Copy all lines containing the string "simpler" from the records below.

[Stored data]
╔══

-- pv_equiv track=rewrite | github.com/Hyun-Ho95/CodingTest_Python-SQL | 프로그래머스/unrated/181874. A 강조하기/A 강조하기.py | solution
-- ===== SOURCE A (Python) =====
-- def solution(myString):
--     myString = list(myString)  # 문자열을 리스트로 변환
--
--     for idx, k in enumerate(myString):
--         if k == 'a':
--             myString[idx] = 'A'
--         elif k != 'A' and k.isupper():
--             myString[idx] = k.lower()
--
--     myString = ''.join(myString)  # 리스트를 문자열로 변환
--     return myString
-- ===== SOURCE B (Python) =====
-- def solution(myString):
--     return myString.lower().replace('a', 'A')
-- ===== Notes on version B (the rewrite author's own statement) =====
-- stated objective: simpler
-- what changed: Replaces the per-character enumerate loop with index assignment by two whole-string library passes: lowercase everything, then replace the lowercase-a character with its uppercase form.
import Mathlib
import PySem

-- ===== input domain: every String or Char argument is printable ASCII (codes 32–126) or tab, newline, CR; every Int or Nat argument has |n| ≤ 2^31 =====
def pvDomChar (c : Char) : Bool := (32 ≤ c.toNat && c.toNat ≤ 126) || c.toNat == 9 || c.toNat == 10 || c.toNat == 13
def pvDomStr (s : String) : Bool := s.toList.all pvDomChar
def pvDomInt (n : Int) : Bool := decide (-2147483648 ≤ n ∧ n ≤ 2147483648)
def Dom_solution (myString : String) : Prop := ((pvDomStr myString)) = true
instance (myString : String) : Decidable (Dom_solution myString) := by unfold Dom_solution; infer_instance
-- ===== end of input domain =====

-- B replaces A's per-character enumerate loop (uppercase→lower, 'a'→'A' by index assignment)
-- with two whole-string library passes: lower() then replace('a','A'). Objective: simpler.


-- ===== PORT A =====
-- the loop body: on (idx, k) set position idx of the accumulator (enumerate yields idx ≥ 0,
-- so .toNat is exact); k.lower() on a one-character string is Chars.lowerChar (exact)
def solutionStep (acc : List Char) (p : Int × Char) : List Char :=
  if p.2 = 'a' then acc.set p.1.toNat 'A'
  else if p.2 ≠ 'A' ∧ PySem.Chars.isupper p.2 then acc.set p.1.toNat (PySem.Chars.lowerChar p.2)
  else acc

def solution (myString : String) : String :=
  let l := myString.toList                                    -- myString = list(myString)
  String.ofList ((PySem.List.enumerate l).foldl solutionStep l)  -- the for loop, then ''.join

-- ===== PORT B =====
def solution_alt (myString : String) : String :=
  PySem.Str.replace (PySem.Str.lower myString) "a" "A"

-- ===== PRECONDITION & SPEC =====
def Spec_solution (myString : String) (out : String) : Prop := out = solution_alt myString
instance (myString : String) (out : String) : Decidable (Spec_solution myString out) := by unfold Spec_solution; infer_instance

-- ===== CLAIM (what is proved, stated in full; the proofs are below) =====
def Claim_equal_solution : Prop := ∀ (myString : String), Dom_solution myString → Spec_solution myString (solution myString)

-- ===== LEMMAS AND PROOFS =====

-- A's per-character result
def fA (c : Char) : Char :=
  if c = 'a' then 'A'
  else if c ≠ 'A' ∧ PySem.Chars.isupper c then PySem.Chars.lowerChar c
  else c

-- B's second pass, per character (replace with a one-char pattern)
def gB (c : Char) : Char := if c = 'a' then 'A' else c

theorem char_toNat_inj {a b : Char} (h : a.toNat = b.toNat) : a = b := by
  apply Char.ext; unfold Char.toNat at h; exact UInt32.toNat.inj h

theorem foldl_enumerate_set (l : List Char) : ∀ (pre : List Char),
    (PySem.List.enumerate l (pre.length : Int)).foldl solutionStep (pre ++ l) = pre ++ l.map fA := by
  induction l with
  | nil => intro pre; simp [PySem.List.enumerate]
  | cons c t ih =>
    intro pre
    have hstep : solutionStep (pre ++ c :: t) ((pre.length : Int), c) = (pre ++ [fA c]) ++ t := by
      simp [solutionStep, fA]
      split_ifs <;> simp_all
    have hlen : ((pre.length : Int) + 1) = (((pre ++ [fA c]).length : Nat) : Int) := by simp
    calc (PySem.List.enumerate (c :: t) (pre.length : Int)).foldl solutionStep (pre ++ c :: t)
        = (PySem.List.enumerate t ((pre.length : Int) + 1)).foldl solutionStep ((pre ++ [fA c]) ++ t) := by
          simp [PySem.List.enumerate, hstep]
      _ = (pre ++ [fA c]) ++ t.map fA := by rw [hlen, ih]
      _ = pre ++ (c :: t).map fA := by simp

theorem replace_single (l : List Char) : ∀ acc : List Char,
    PySem.Chars.replace.go ['a'] ['A'] l.length l acc = acc.reverse ++ l.map gB := by
  induction l with
  | nil => intro acc; simp [PySem.Chars.replace.go]
  | cons c t ih =>
    intro acc
    by_cases h : c = 'a'
    · subst h
      simpa [PySem.Chars.replace.go, List.isPrefixOf, gB] using ih ('A' :: acc)
    · have hpre : (['a'].isPrefixOf (c :: t)) = false := by
        simp [List.isPrefixOf]
        exact fun hh => h hh.symm
      simpa [PySem.Chars.replace.go, hpre, gB, h] using ih (c :: acc)

theorem pointwise (c : Char) : gB (PySem.Chars.lowerChar c) = fA c := by
  by_cases hu : PySem.Chars.isupper c = true
  · have hb : 65 ≤ c.toNat ∧ c.toNat ≤ 90 := by
      unfold PySem.Chars.isupper at hu
      simp only [Bool.and_eq_true, decide_eq_true_eq, Char.le_def, UInt32.le_iff_toNat_le] at hu
      exact hu
    have hval : (c.toNat + 32).isValidChar := Or.inl (by omega)
    have hof : (Char.ofNat (c.toNat + 32)).toNat = c.toNat + 32 := by
      rw [Char.toNat_ofNat, if_pos hval]
    by_cases hA : c = 'A'
    · subst hA; decide
    · have hca : c ≠ 'a' := by
        intro h; subst h
        have : (97 : Nat) ≤ 90 := by simpa using hb.2
        omega
      have hne : Char.ofNat (c.toNat + 32) ≠ 'a' := by
        intro h
        have h2 := congrArg Char.toNat h
        rw [hof] at h2
        have h97 : ('a').toNat = 97 := by decide
        rw [h97] at h2
        have h65 : c.toNat = 65 := by omega
        exact hA (char_toNat_inj (by rw [h65]; decide))
      unfold gB fA PySem.Chars.lowerChar
      simp [hu, hA, hca, hne]
  · have hu' : PySem.Chars.isupper c = false := by simpa using hu
    unfold gB fA PySem.Chars.lowerChar
    simp [hu']

theorem list_eq (l : List Char) :
    PySem.Chars.replace (PySem.Chars.lower l) ['a'] ['A'] = l.map fA := by
  unfold PySem.Chars.replace PySem.Chars.lower
  simp only [List.isEmpty_cons, Bool.false_eq_true, if_false]
  rw [replace_single]
  simp [Function.comp, pointwise]

-- ===== VERDICT (by name: the statement is the Claim_ definition above) =====
theorem solution_spec : Claim_equal_solution := by
  intro s _
  unfold Spec_solution solution solution_alt
  apply String.ext
  simp only [PySem.Str.toList_replace, PySem.Str.toList_lower, String.toList_ofList]
  have hab : ("a" : String).toList = ['a'] := rfl
  have hAB : ("A" : String).toList = ['A'] := rfl
  rw [hab, hAB, list_eq]
  have h := foldl_enumerate_set s.toList []
  simpa using h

╚══

**Result of this exercise:**
-- stated objective: simpler
-- with two whole-string library passes: lower() then replace('a','A'). Objective: simpler.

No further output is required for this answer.